La représentante de l'ONU en Irak, Jeanine Hennis-Plasschaert, a présenté un plan pour réviser le système électoral et la Constitution, endossé par l'ayatollah Sistani. Elle a exhorté les députés, probablement les élus les plus conspués dans la rue, "à prendre leurs responsabilités" et à réformer "maintenant".

Mais les manifestants disent vouloir plus: la refonte totale du système politique installé, après la chute du dictateur Saddam Hussein en 2003, sous l'égide de l'occupant américain, et un renouvellement complet de la classe politique, quasi-inchangée depuis.

Pour se faire entendre, ils ont bloqué de nouveau les écoles et la plupart des administrations dans le sud, à Hilla, Diwaniya, Kout et Nassiriya.

Au nord de Nassiriya, dans la localité de Gharraf, un cessez-le-feu nocturne a été imposé et des renforts ont été acheminés pour aider à contenir les manifestants qui ont, selon une source de sécurité, mis le feu à des maisons de responsables locaux ces derniers jours.

A Najaf, ville sainte chiite jusqu'ici épargnée par les violences, le marché qui jouxte le mausolée de l'imam Ali visité chaque année par des millions de pèlerins, a fermé pour la première fois.

"On est prêt à ne rien gagner pendant une journée, un mois, même 20 mois", lance un commerçant. "De toute façon, ça fait 16 ans qu'on ne gagne rien".

- Intimidations -

Le grand ayatollah Sistani a relancé le mouvement qui faiblissait en estimant lundi que les Irakiens ne devaient "pas rentrer chez eux sans réformes" et disant douter du "sérieux" des autorités.

Le gouvernement a soumis au Parlement un projet de loi électorale présenté comme sa réforme phare, mais le texte n'est toujours pas inscrit à l'ordre du jour de l'Assemblée.

Les députés, eux, se sont contentés de convoquer --dans deux semaines-- deux ministres, qui pourraient être les premiers fusibles du remaniement annoncé par le Premier ministre Adel Abdel Mahdi.

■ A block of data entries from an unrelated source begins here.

-- ===== PORT B =====
def solve_alt (n : Int) (k : Int) (m : Int) (s : List Int) : Int :=
  let occ := PySem.List.sorted
    (PySem.Set.ofList (s.filter (fun x => decide (1 ≤ x) && decide (x ≤ n)))) (fun x => x) false
  ((occ ++ [n + k + 1]).foldl
    (fun st b => (st.1 + max 0 (PySem.Int.floordiv (b - st.2 - k - 1) (k + 1)), b))
    ((0 : Int), -k)).1

-- ===== PRECONDITION & SPEC =====
-- Pre_ excludes negative spacing k, outside the task's natural domain: there A
-- vacuously seats every position (even occupied ones) while B's gap arithmetic
-- would divide by k + 1 (ZeroDivisionError for k = -1).
def Pre_solve (n : Int) (k : Int) (m : Int) (s : List Int) : Prop := 0 ≤ k
instance (n : Int) (k : Int) (m : Int) (s : List Int) : Decidable (Pre_solve n k m s) := by unfold Pre_solve; infer_instance

def pvWitness_solve : Int × Int × Int × List Int := (3, 1, 1, [2])

def Spec_solve (n : Int) (k : Int) (m : Int) (s : List Int) (out : Int) : Prop := out = solve_alt n k m s
instance (n : Int) (k : Int) (m : Int) (s : List Int) (out : Int) : Decidable (Spec_solve n k m s out) := by unfold Spec_solve; infer_instance

-- ===== CLAIM (what is proved, stated in full; the proofs are below) =====
def Claim_equal_solve : Prop := ∀ (n : Int) (k : Int) (m : Int) (s : List Int), Dom_solve n k m s → Pre_solve n k m s → Spec_solve n k m s (solve n k m s)

-- ===== LEMMAS AND PROOFS =====

-- The shared intermediate greedy: scan `fuel` consecutive seats starting at `i`,
-- state (last placed seat, count); place at i iff `free i` and i - last > k.
def gA (k : Int) (free : Int → Bool) : Nat → Int → Int × Int → Int × Int
  | 0, _, st => st
  | f + 1, i, st =>
      if free i && decide (k < i - st.1) then gA k free f (i + 1) (i, st.2 + 1)
      else gA k free f (i + 1) st

theorem gA_add (k : Int) (free : Int → Bool) (f₁ f₂ : Nat) (c : Int) (st : Int × Int) :
    gA k free (f₁ + f₂) c st = gA k free f₂ (c + (f₁ : Int)) (gA k free f₁ c st) := by
  induction f₁ generalizing c st with
  | zero => simp [gA]
  | succ f ih =>
    have : f + 1 + f₂ = (f + f₂) + 1 := by omega
    rw [this]
    simp only [gA]
    split
    · rw [ih]; congr 1; push_cast; ring
    · rw [ih]; congr 1; push_cast; ring

theorem gA_const (k : Int) (free : Int → Bool) (f : Nat) (c : Int) (st : Int × Int)
    (h : ∀ i, c ≤ i → i < c + (f : Int) → free i = false) :
    gA k free f c st = st := by
  induction f generalizing c st with
  | zero => rfl
  | succ f ih =>
    have hc : free c = false := h c le_rfl (by push_cast; omega)
    simp only [gA, hc, Bool.false_and, if_neg Bool.false_ne_true]
    exact ih (c + 1) st (fun i h1 h2 => h i (by omega) (by push_cast at h2 ⊢; omega))

theorem gA_near (k : Int) (free : Int → Bool) (f : Nat) (c l t : Int)
    (h : ∀ i, c ≤ i → i < c + (f : Int) → i - l ≤ k) :
    gA k free f c (l, t) = (l, t) := by
  induction f generalizing c with
  | zero => rfl
  | succ f ih =>
    have h1 : ¬ (k < c - l) := by have := h c le_rfl (by push_cast; omega); omega
    simp only [gA]
    rw [if_neg (by simp [h1])]
    exact ih (c + 1) (fun i h1 h2 => h i (by omega) (by push_cast at h2 ⊢; omega))

theorem gA_freeRun (k : Int) (hk : 0 ≤ k) (free : Int → Bool) (f : Nat) (c l t : Int)
    (hfree : ∀ i, c ≤ i → i < c + (f : Int) → free i = true)
    (hl : l ≤ c - 1) (hstart : l + k + 1 ≤ c) :
    gA k free f c (l, t) =
      if c + (f : Int) - 1 < c then (l, t)
      else (c + ((f : Int) - 1) / (k + 1) * (k + 1), t + ((f : Int) - 1) / (k + 1) + 1) := by
  induction f using Nat.strong_induction_on generalizing c l t with
  | _ f ih =>
    match f, hfree with
    | 0, _ => simp [gA]
    | (f + 1), hfree =>
      have hc : free c = true := hfree c le_rfl (by push_cast; omega)
      have hplace : (free c && decide (k < c - l)) = true := by
        simp [hc]; omega
      simp only [gA, hplace, if_true]
      rw [if_neg (by push_cast; omega)]
      push_cast
      rcases lt_or_ge (f : Int) (k + 1) with hf | hf
      · rw [gA_near k free f (c+1) c (t+1) (fun i h1 h2 => by omega)]
        have : ((f : Int) + 1 - 1) / (k + 1) = 0 :=
          Int.ediv_eq_zero_of_lt (by omega) (by omega)
        rw [this]; simp
      · -- split: k seats [c+1, c+k] blocked by the seat just placed, then a fresh run
        have hsplit : f = k.toNat + (f - k.toNat) := by omega
        rw [hsplit, gA_add, gA_near k free k.toNat (c+1) c (t+1) (fun i h1 h2 => by omega)]
        have hc1 : c + 1 + (k.toNat : Int) = c + k + 1 := by omega
        rw [hc1]
        rw [ih (f - k.toNat) (by omega) (c + k + 1) c (t + 1)
          (fun i h1 h2 => hfree i (by omega) (by push_cast at h2 ⊢; omega)) (by omega) (by omega)]
        rw [if_neg (by push_cast; omega)]
        have hf2 : ((f - k.toNat : Nat) : Int) = (f : Int) - k := by omega
        rw [hf2]
        have key : ((f : Int) + 1 - 1) / (k + 1) = ((f : Int) - k - 1) / (k + 1) + 1 := by
          have := Int.add_mul_ediv_right ((f : Int) - k - 1) 1 (show k + 1 ≠ 0 by omega)
          rw [show (f : Int) + 1 - 1 = (f : Int) - k - 1 + 1 * (k + 1) by ring, this]
        rw [show ((k.toNat + (f - k.toNat) : Nat) : Int) = (f : Int) by omega]
        rw [key]
        simp only [Prod.mk.injEq]
        constructor <;> ring

theorem ediv_nonpos_of_nonpos (a b : Int) (h : a ≤ 0) (hb : 0 < b) : a / b ≤ 0 := by
  have h2 : a / b ≤ 0 / b := Int.ediv_le_ediv hb h
  simpa using h2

Ce dernier, un temps sur la sellette, est désormais soutenu par l'ensemble des partis au pouvoir. Les dirigeants irakiens se sont ensuite mis d'accord pour en finir avec la contestation, quitte à recourir à la violence, sous l'égide du général iranien Qassem Soleimani, qui intervient régulièrement dans les affaires irakiennes.

Depuis, les défenseurs des droits humains affirment que des dizaines de militants et de personnels soignant ont été arrêtés ou enlevés --par les autorités ou des groupes armés-- dans le cadre d'une campagne d'intimidation.

La famille d'une militante, Saba al-Mahdaoui, enlevée il y a deux semaines, a annoncé sa réapparition, refusant de donner d'autres détails.